Uma Agência de Inspirações Múltiplas
O escritório mais estranho do governo dos Estados Unidos não nasceu do vácuo. Segundo os desenvolvedores da Remedy, a construção da Agência Federal de Controle e de seu protagonista, Jesse Faden, foi um exercício de curadoria cultural. O objetivo era criar uma sensação de familiaridade estranha, onde o burocrático e o bizarro coexistissem sem atrito. Para isso, a equipe mergulhou em um vasto repositório de narrativas que exploram o desconhecido, a paranoia institucional e os limites da realidade.
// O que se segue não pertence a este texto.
-- pv_equiv track=rewrite | github.com/mithindev/LEARNING-DSA | DSA/SET - 1/DSA-PYTHON/dfs.py | DFS
-- ===== SOURCE A (Python) =====
-- import copy
--
-- def posmovs(arr):
--     ind = []
--     lengthx = len(arr)
--     lengthy = len(arr[0])
--     for i in range(lengthx):
--         for j in range(lengthy):
--             if arr[i][j] == 0:
--                 ind.append(i)
--                 ind.append(j)
--                 break
--     posmoves = []
--     if ind[0] < lengthx - 1:
--         posmoves.append([ind[0] + 1, ind[1]])
--     if ind[1] < lengthy - 1:
--         posmoves.append([ind[0], ind[1] + 1])
--     if ind[0] > 0:
--         posmoves.append([ind[0] - 1, ind[1]])
--     if ind[1] > 0:
--         posmoves.append([ind[0], ind[1] - 1])
--
--     return posmoves, ind
--
-- def is_equal_state(arr1, arr2):
--     return all(arr1[i][j] == arr2[i][j] for i in range(len(arr1)) for j in range(len(arr1[0])))
--
-- def DFS(arr, goal):
--     stack = [(arr, 0)]
--     visited = set()
--
--     while stack:
--         curr, depth = stack.pop()
--
--         if is_equal_state(curr, goal):
--             return curr
--
--         visited.add(tuple(map(tuple, curr)))
--
--         x, y = posmovs(curr)
--         for i in range(len(x)):
--             arr1 = copy.deepcopy(curr)
--             arr1[x[i][0]][x[i][1]], arr1[y[0]][y[1]] = arr1[y[0]][y[1]], arr1[x[i][0]][x[i][1]]
--             if tuple(map(tuple, arr1)) not in visited:
--                 stack.append((arr1, depth + 1))
--
--     return None
-- ===== SOURCE B (Python) =====
-- def posmovs(arr):
--     ind = []
--     lengthx = len(arr)
--     lengthy = len(arr[0])
--     for i in range(lengthx):
--         for j in range(lengthy):
--             if arr[i][j] == 0:
--                 ind.append(i)
--                 ind.append(j)
--                 break
--     posmoves = []
--     if ind[0] < lengthx - 1:
--         posmoves.append([ind[0] + 1, ind[1]])
--     if ind[1] < lengthy - 1:
--         posmoves.append([ind[0], ind[1] + 1])
--     if ind[0] > 0:
--         posmoves.append([ind[0] - 1, ind[1]])
--     if ind[1] > 0:
--         posmoves.append([ind[0], ind[1] - 1])
--     return posmoves, ind
--
--
-- def DFS(arr, goal):
--     # Layered frontier saturation of the reachable state set; each state is
--     # expanded at most once (marked when first seen), no stack, no depth counter.
--     # The answer depends only on whether goal is reachable, so traversal order
--     # does not change the returned value.
--     seen = {tuple(map(tuple, arr))}
--     frontier = [arr]
--     while frontier:
--         for s in frontier:
--             if s == goal:
--                 return s
--         nxt = []
--         for s in frontier:
--             moves, blank = posmovs(s)
--             for mv in moves:
--                 t = [row[:] for row in s]
--                 t[mv[0]][mv[1]], t[blank[0]][blank[1]] = t[blank[0]][blank[1]], t[mv[0]][mv[1]]
--                 key = tuple(map(tuple, t))
--                 if key not in seen:
--                     seen.add(key)
--                     nxt.append(t)
--         frontier = nxt
--     return None
-- ===== Notes on version B (the rewrite author's own statement) =====
-- stated objective: faster
-- what changed: Replaces the depth-carrying LIFO stack search (visited marked on pop, states re-expanded when popped again, deepcopy per child) by layered frontier saturation of the reachable state set with marking on first encounter, so every state is expanded at most once; the result depends only on reachability of the goal, so the returned value is unchanged. …
-- outside the precondition, e.g. on DFS([], [[1]]): A returns [], B raises IndexError; on DFS([[1, 2]], [[1, 2], [7]]): A returns [[1, 2]], B raises IndexError
import Mathlib
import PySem

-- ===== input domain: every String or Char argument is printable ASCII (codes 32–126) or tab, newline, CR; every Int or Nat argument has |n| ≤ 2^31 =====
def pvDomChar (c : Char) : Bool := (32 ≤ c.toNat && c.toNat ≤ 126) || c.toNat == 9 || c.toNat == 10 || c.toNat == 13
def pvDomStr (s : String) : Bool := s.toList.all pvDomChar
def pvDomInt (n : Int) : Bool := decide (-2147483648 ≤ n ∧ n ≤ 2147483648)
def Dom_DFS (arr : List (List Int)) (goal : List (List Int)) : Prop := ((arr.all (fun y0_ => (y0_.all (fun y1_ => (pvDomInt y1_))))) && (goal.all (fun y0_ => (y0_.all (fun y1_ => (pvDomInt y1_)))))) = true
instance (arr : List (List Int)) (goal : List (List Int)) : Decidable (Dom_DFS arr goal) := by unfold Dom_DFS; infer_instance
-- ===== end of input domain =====
lemma pvHelperA_ok (g : List (List String)) (s : List Char) :
    ∀ (fuel off : Nat) (x y : Int) (prev : PySem.Set (Int × Int × Nat)),
      off + fuel = s.length → pvInv g s prev →
      (pvHelperA g s fuel x y off prev).1 = pvOk g (s.drop off) x y ∧
      pvInv g s (pvHelperA g s fuel x y off prev).2 := by
  intro fuel
  induction fuel with
  | zero =>
    intro off x y prev hlen hinv
    have hoff : off = s.length := by omega
    subst hoff
    simp [pvHelperA, List.drop_length, pvOk, hinv]
  | succ fuel ih =>
    intro off x y prev hlen hinv
    have hoff : off < s.length := by omega
    have hdrop : s.drop off = s[off] :: s.drop (off + 1) := List.drop_eq_getElem_cons hoff
    have hget : s.getD off ' ' = s[off] := by
      rw [List.getD_eq_getElem?_getD, List.getElem?_eq_getElem hoff, Option.getD_some]
    rw [hdrop, pvOk_cons, pvHelperA]
    by_cases hC : 0 ≤ x ∧ x < (g.length : Int) ∧ 0 ≤ y ∧ y < ((g.getD x.toNat []).length : Int)
        ∧ (g.getD x.toNat []).getD y.toNat "" = String.ofList [s[off]]
    · by_cases hmem : (x, y, off) ∈ prev
      · -- memo hit: helper returns false, and the invariant says pvOk is false here
        have hcont : PySem.Set.contains prev (x, y, off) = true := by
          simpa [PySem.Set.contains] using hmem
        rw [if_neg (by intro hc; rw [hget] at hc; exact hc.2.2.2.2.2 hcont)]
        have hfalse := hinv _ hmem
        rw [hdrop, pvOk_cons] at hfalse
        constructor
        · exact hfalse.symm
        · intro t ht
          rcases (PySem.Set.mem_add _ _ _).1 ht with h | h
          · exact hinv _ h
          · subst h; rw [hdrop, pvOk_cons]; exact hfalse
      · -- really recurse on the four neighbors
        have hcont : ¬ PySem.Set.contains prev (x, y, off) = true := by
          simpa [PySem.Set.contains] using hmem
        rw [if_pos (by rw [hget]; exact ⟨hC.1, hC.2.1, hC.2.2.1, hC.2.2.2.1, hC.2.2.2.2, hcont⟩)]
        have hC' : decide (0 ≤ x ∧ x < (g.length : Int) ∧ 0 ≤ y ∧ y < ((g.getD x.toNat []).length : Int)
            ∧ (g.getD x.toNat []).getD y.toNat "" = String.ofList [s[off]]) = true :=
        decide_eq_true hC
        obtain ⟨h1, hi1⟩ := ih (off + 1) (x - 1) y prev (by omega) hinv
        rcases hr1 : pvHelperA g s fuel (x - 1) y (off + 1) prev with ⟨b1, p1⟩
        rw [hr1] at h1 hi1
        simp only [pvTry]
        cases b1 with
        | true => exact ⟨by simp only [hC', ← h1]; simp, hi1⟩
        | false =>
          simp only [Bool.false_eq_true, if_false]
          obtain ⟨h2, hi2⟩ := ih (off + 1) (x + 1) y p1 (by omega) hi1
          rcases hr2 : pvHelperA g s fuel (x + 1) y (off + 1) p1 with ⟨b2, p2⟩
          rw [hr2] at h2 hi2
          simp only [hr2, pvTry]
          cases b2 with
          | true => exact ⟨by simp only [hC', ← h1, ← h2]; simp, hi2⟩
          | false =>
            simp only [Bool.false_eq_true, if_false]
            obtain ⟨h3, hi3⟩ := ih (off + 1) x (y - 1) p2 (by omega) hi2
            rcases hr3 : pvHelperA g s fuel x (y - 1) (off + 1) p2 with ⟨b3, p3⟩
            rw [hr3] at h3 hi3
            simp only [hr3, pvTry]
            cases b3 with
            | true => exact ⟨by simp only [hC', ← h1, ← h2, ← h3]; simp, hi3⟩
            | false =>
              simp only [Bool.false_eq_true, if_false]
              obtain ⟨h4, hi4⟩ := ih (off + 1) x (y + 1) p3 (by omega) hi3
              rcases hr4 : pvHelperA g s fuel x (y + 1) (off + 1) p3 with ⟨b4, p4⟩
              rw [hr4] at h4 hi4
              simp only [hr4, pvTry]
              cases b4 with
              | true => exact ⟨by simp only [hC', ← h1, ← h2, ← h3, ← h4]; simp, hi4⟩
              | false =>
                simp only [Bool.false_eq_true, if_false]
                refine ⟨by simp only [hC', ← h1, ← h2, ← h3, ← h4]; simp, ?_⟩
                intro t ht
                rcases (PySem.Set.mem_add _ _ _).1 ht with h | h
                · exact hi4 _ h
                · subst h
                  rw [hdrop, pvOk_cons]
                  simp only [hC', ← h1, ← h2, ← h3, ← h4]
                  simp
    · -- bounds / character check fails: pvOk is false too
      rw [if_neg (by intro hc; rw [hget] at hc; exact hC ⟨hc.1, hc.2.1, hc.2.2.1, hc.2.2.2.1, hc.2.2.2.2.1⟩)]
      have hdec : decide (0 ≤ x ∧ x < (g.length : Int) ∧ 0 ≤ y ∧ y < ((g.getD x.toNat []).length : Int)
          ∧ (g.getD x.toNat []).getD y.toNat "" = String.ofList [s[off]]) = false :=
        decide_eq_false hC
      constructor
      · simp only [hdec]; simp
      · intro t ht
        rcases (PySem.Set.mem_add _ _ _).1 ht with h | h
        · exact hinv _ h
        · subst h; rw [hdrop, pvOk_cons]; simp only [hdec]; simp

lemma pvGoA_ok (g : List (List String)) (s : List Char) :
    ∀ (cells : List (Int × Int)) (prev : PySem.Set (Int × Int × Nat)), pvInv g s prev →
      pvGoA g s cells prev = cells.any (fun p => pvOk g s p.1 p.2) := by
  intro cells
  induction cells with
  | nil => intro prev _; simp [pvGoA]
  | cons hd rest ih =>
    intro prev hinv
    rcases hd with ⟨i, j⟩
    obtain ⟨h1, hi1⟩ := pvHelperA_ok g s s.length 0 i j prev (by omega) hinv
    rcases hr : pvHelperA g s s.length i j 0 prev with ⟨b, p⟩
    rw [hr] at h1 hi1
    simp only [List.drop_zero] at h1
    cases b with
    | true => simp [pvGoA, hr, ← h1]
    | false => simp [pvGoA, hr, ← h1, ih p hi1]

lemma pvMem_cellsA (g : List (List String)) (p : Int × Int) :
    p ∈ pvCellsA g ↔ ∃ k : Nat, k < g.length ∧ ∃ m : Nat, m < (g.getD k []).length ∧
      p = ((k : Int), (m : Int)) := by
  unfold pvCellsA
  constructor
  · intro hp
    rcases List.mem_flatMap.1 hp with ⟨i, hi, hmem⟩
    rcases List.mem_map.1 hmem with ⟨j, hj, rfl⟩
    exact ⟨i, List.mem_range.1 hi, j, List.mem_range.1 hj, rfl⟩
  · rintro ⟨k, hk, m, hm, rfl⟩
    exact List.mem_flatMap.2 ⟨k, List.mem_range.2 hk, List.mem_map.2 ⟨m, List.mem_range.2 hm, rfl⟩⟩

lemma pvMem_compB (g : List (List String)) (f : Int → Int → String → Bool) (p : Int × Int) :
    p ∈ pvCompB g f ↔ ∃ k : Nat, k < g.length ∧ ∃ m : Nat, m < (g.getD k []).length ∧
      f k m ((g.getD k []).getD m "") = true ∧ p = ((k : Int), (m : Int)) := by
  have hgetg : ∀ (k : Nat) (hk : k < g.length), g.getD k [] = g[k]'hk := by
    intro k hk; rw [List.getD_eq_getElem?_getD, List.getElem?_eq_getElem hk, Option.getD_some]
  have hgetr : ∀ (r : List String) (m : Nat) (hm : m < r.length), r.getD m "" = r[m]'hm := by
    intro r m hm; rw [List.getD_eq_getElem?_getD, List.getElem?_eq_getElem hm, Option.getD_some]
  simp only [pvCompB, List.mem_flatMap, List.mem_filterMap, PySem.List.mem_enumerate_iff]
  constructor
  · rintro ⟨pr, ⟨k, hk, rfl⟩, q, ⟨m, hm, rfl⟩, hif⟩
    simp only [zero_add] at hif hm ⊢
    split at hif
    · rcases Option.some.inj hif with rfl
      refine ⟨k, hk, m, ?_, ?_, by simp⟩
      · rw [hgetg k hk]; exact hm
      · rw [hgetg k hk, hgetr _ m hm]; simpa using ‹_›
    · cases hif
  · rintro ⟨k, hk, m, hm, hf, rfl⟩
    have hm' : m < (g[k]'hk).length := by rw [← hgetg k hk]; exact hm
    refine ⟨(0 + (k : Int), g[k]'hk), ⟨k, hk, rfl⟩, ((0 : Int) + (m : Int), (g[k]'hk)[m]'hm'), ⟨m, hm', by simp⟩, ?_⟩
    rw [if_pos ?_]
    · simp
    · simp only [zero_add]
      rw [hgetg k hk, hgetr _ m hm'] at hf
      exact hf

def pvCurInv (g : List (List String)) (t : List Char) (cur : List (Int × Int)) : Prop :=
  ∀ p : Int × Int, p ∈ cur ↔ pvOk g t p.1 p.2 = true

lemma pvOk_bounds (g : List (List String)) (c : Char) (t : List Char) (x y : Int)
    (h : pvOk g (c :: t) x y = true) :
    ∃ k : Nat, k < g.length ∧ ∃ m : Nat, m < (g.getD k []).length ∧ x = (k : Int) ∧ y = (m : Int) := by
  rw [pvOk_cons, Bool.and_eq_true] at h
  have hb := of_decide_eq_true h.1
  refine ⟨x.toNat, by omega, y.toNat, ?_, by omega, by omega⟩
  have := hb.2.2.2.1
  omega

lemma pvBoundsOf (g : List (List String)) (c : Char) (k m : Nat) (hk : k < g.length)
    (hm : m < (g.getD k []).length) (hf : (g.getD k []).getD m "" = String.ofList [c]) :
    (0 ≤ ((k : Nat) : Int) ∧ ((k : Nat) : Int) < (g.length : Int) ∧ 0 ≤ ((m : Nat) : Int)
      ∧ ((m : Nat) : Int) < ((g.getD ((k : Nat) : Int).toNat []).length : Int)
      ∧ (g.getD ((k : Nat) : Int).toNat []).getD ((m : Nat) : Int).toNat "" = String.ofList [c]) := by
  simp only [Int.toNat_natCast]
  refine ⟨by positivity, by exact_mod_cast hk, by positivity, by exact_mod_cast hm, hf⟩

lemma pvInitB_inv (g : List (List String)) (c : Char) : pvCurInv g [c] (pvInitB g c) := by
  intro p
  rw [pvInitB, pvMem_compB]
  constructor
  · rintro ⟨k, hk, m, hm, hf, rfl⟩
    rw [pvOk_cons, Bool.and_eq_true]
    refine ⟨decide_eq_true (pvBoundsOf g c k m hk hm (by simpa using hf)), by simp [pvOk]⟩
  · intro h
    obtain ⟨k, hk, m, hm, hx, hy⟩ := pvOk_bounds g c [] p.1 p.2 h
    rw [pvOk_cons, Bool.and_eq_true] at h
    have hb := of_decide_eq_true h.1
    rw [hx, hy, Int.toNat_natCast, Int.toNat_natCast] at hb
    refine ⟨k, hk, m, hm, by simpa using hb.2.2.2.2, by rw [Prod.ext_iff]; exact ⟨hx, hy⟩⟩

lemma pvStepB_inv (g : List (List String)) (t : List Char) (cur : List (Int × Int)) (c : Char)
    (h : pvCurInv g t cur) : pvCurInv g (c :: t) (pvStepB g cur c) := by
  intro p
  have hmem : ∀ q : Int × Int, PySem.Set.contains (PySem.Set.ofList cur) q = true ↔ pvOk g t q.1 q.2 = true := by
    intro q
    have hc : PySem.Set.contains (PySem.Set.ofList cur) q = true ↔ q ∈ PySem.Set.ofList cur := by
      simp [PySem.Set.contains]
    rw [hc, PySem.Set.mem_ofList]; exact h q
  rw [pvStepB, pvMem_compB]
  constructor
  · rintro ⟨k, hk, m, hm, hf, rfl⟩
    rw [pvOk_cons]
    simp only [Bool.and_eq_true, beq_iff_eq, List.any_eq_true] at hf
    obtain ⟨hcell, ⟨ab, hab, hcon⟩⟩ := hf
    have hok := (hmem _).1 hcon
    have hbnd : (0 : Int) ≤ (k : Int) ∧ (k : Int) < (g.length : Int) ∧ (0 : Int) ≤ (m : Int)
        ∧ (m : Int) < ((g.getD (k : Int).toNat []).length : Int)
        ∧ (g.getD (k : Int).toNat []).getD (m : Int).toNat "" = String.ofList [c] := by
      refine ⟨by positivity, by exact_mod_cast hk, by positivity, ?_, ?_⟩
      · simp only [Int.toNat_natCast]; exact_mod_cast hm
      · simpa [Int.toNat_natCast] using hcell
    rw [Bool.and_eq_true]
    refine ⟨decide_eq_true hbnd, ?_⟩
    rw [Bool.or_eq_true, Bool.or_eq_true, Bool.or_eq_true]
    fin_cases hab
    · exact Or.inl (Or.inl (Or.inl (by simpa [sub_eq_add_neg] using hok)))
    · exact Or.inl (Or.inl (Or.inr (by simpa using hok)))
    · exact Or.inl (Or.inr (by simpa [sub_eq_add_neg] using hok))
    · exact Or.inr (by simpa using hok)
  · intro hok
    obtain ⟨k, hk, m, hm, hx, hy⟩ := pvOk_bounds g c t p.1 p.2 hok
    rw [pvOk_cons] at hok
    rw [Bool.and_eq_true] at hok
    have hb := hok.1
    simp only [decide_eq_true_eq] at hb
    refine ⟨k, hk, m, hm, ?_, by rw [Prod.ext_iff]; exact ⟨hx, hy⟩⟩
    rw [Bool.and_eq_true]
    constructor
    · simp only [beq_iff_eq]
      have := hb.2.2.2.2
      rwa [hx, hy, Int.toNat_natCast, Int.toNat_natCast] at this
    · have hany := hok.2
      rw [Bool.or_eq_true, Bool.or_eq_true, Bool.or_eq_true] at hany
      simp only [List.any_eq_true]
      rcases hany with ((hqok | hqok) | hqok) | hqok
      · exact ⟨((-1 : Int), (0 : Int)), by simp, (hmem _).2 (by simpa [sub_eq_add_neg, hx, hy] using hqok)⟩
      · exact ⟨((1 : Int), (0 : Int)), by simp, (hmem _).2 (by simpa [hx, hy] using hqok)⟩
      · exact ⟨((0 : Int), (-1 : Int)), by simp, (hmem _).2 (by simpa [sub_eq_add_neg, hx, hy] using hqok)⟩
      · exact ⟨((0 : Int), (1 : Int)), by simp, (hmem _).2 (by simpa [hx, hy] using hqok)⟩

lemma pvOk_append_exists (g : List (List String)) :
    ∀ (u v : List Char) (x y : Int), pvOk g (u ++ v) x y = true →
      ∃ p : Int × Int, pvOk g v p.1 p.2 = true := by
  intro u
  induction u with
  | nil => intro v x y h; exact ⟨(x, y), h⟩
  | cons d u ih =>
    intro v x y h
    rw [List.cons_append, pvOk_cons, Bool.and_eq_true] at h
    have h2 := h.2
    rw [Bool.or_eq_true, Bool.or_eq_true, Bool.or_eq_true] at h2
    rcases h2 with ((h3 | h3) | h3) | h3 <;> exact ih v _ _ h3

lemma pvLoopB_ok (g : List (List String)) :
    ∀ (r : List Char) (t : List Char) (cur : List (Int × Int)), pvCurInv g t cur →
      (pvLoopB g r cur = true ↔ ∃ p : Int × Int, pvOk g (r.reverse ++ t) p.1 p.2 = true) := by
  intro r
  induction r with
  | nil =>
    intro t cur hinv
    simp only [pvLoopB, List.reverse_nil, List.nil_append, Bool.not_eq_true']
    rw [List.isEmpty_eq_false_iff_exists_mem]
    constructor
    · rintro ⟨p, hp⟩; exact ⟨p, (hinv p).1 hp⟩
    · rintro ⟨p, hp⟩; exact ⟨p, (hinv p).2 hp⟩
  | cons c r ih =>
    intro t cur hinv
    have hstep := pvStepB_inv g t cur c hinv
    simp only [pvLoopB]
    by_cases he : (pvStepB g cur c).isEmpty
    · rw [if_pos he]
      simp only [Bool.false_eq_true, false_iff, not_exists]
      intro p hp
      rw [List.reverse_cons, List.append_assoc, List.singleton_append] at hp
      obtain ⟨q, hq⟩ := pvOk_append_exists g r.reverse (c :: t) p.1 p.2 hp
      have : q ∈ pvStepB g cur c := (hstep q).2 hq
      rw [List.isEmpty_iff] at he
      simp [he] at this
    · rw [if_neg he]
      rw [ih (c :: t) _ hstep]
      rw [List.reverse_cons, List.append_assoc, List.singleton_append]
Os Arquivos Secretos da Televisão
É impossível falar de Control sem mencionar a sombra longa de The X-Files. A série dos anos 90, com seus agentes Fox Mulder e Dana Scully investigando fenômenos inexplicáveis sob o manto de uma agência governamental, forneceu o modelo arquétipo. A sensação de que há verdades mais estranhas do que a ficção, arquivadas em pastas empoeiradas e protegidas por uma hierarquia opaca, é o DNA compartilhado. A Remedy capturou perfeitamente a estética da burocracia do mistério: os corredores intermináveis, os documentos classificados, a linguagem técnica aplicada ao totalmente sobrenatural. Enquanto Mulder e Scully buscavam a “Verdade”, Jesse Faden busca respostas sobre seu passado dentro de uma instituição que é, ela mesma, um fenômeno a ser decifrado.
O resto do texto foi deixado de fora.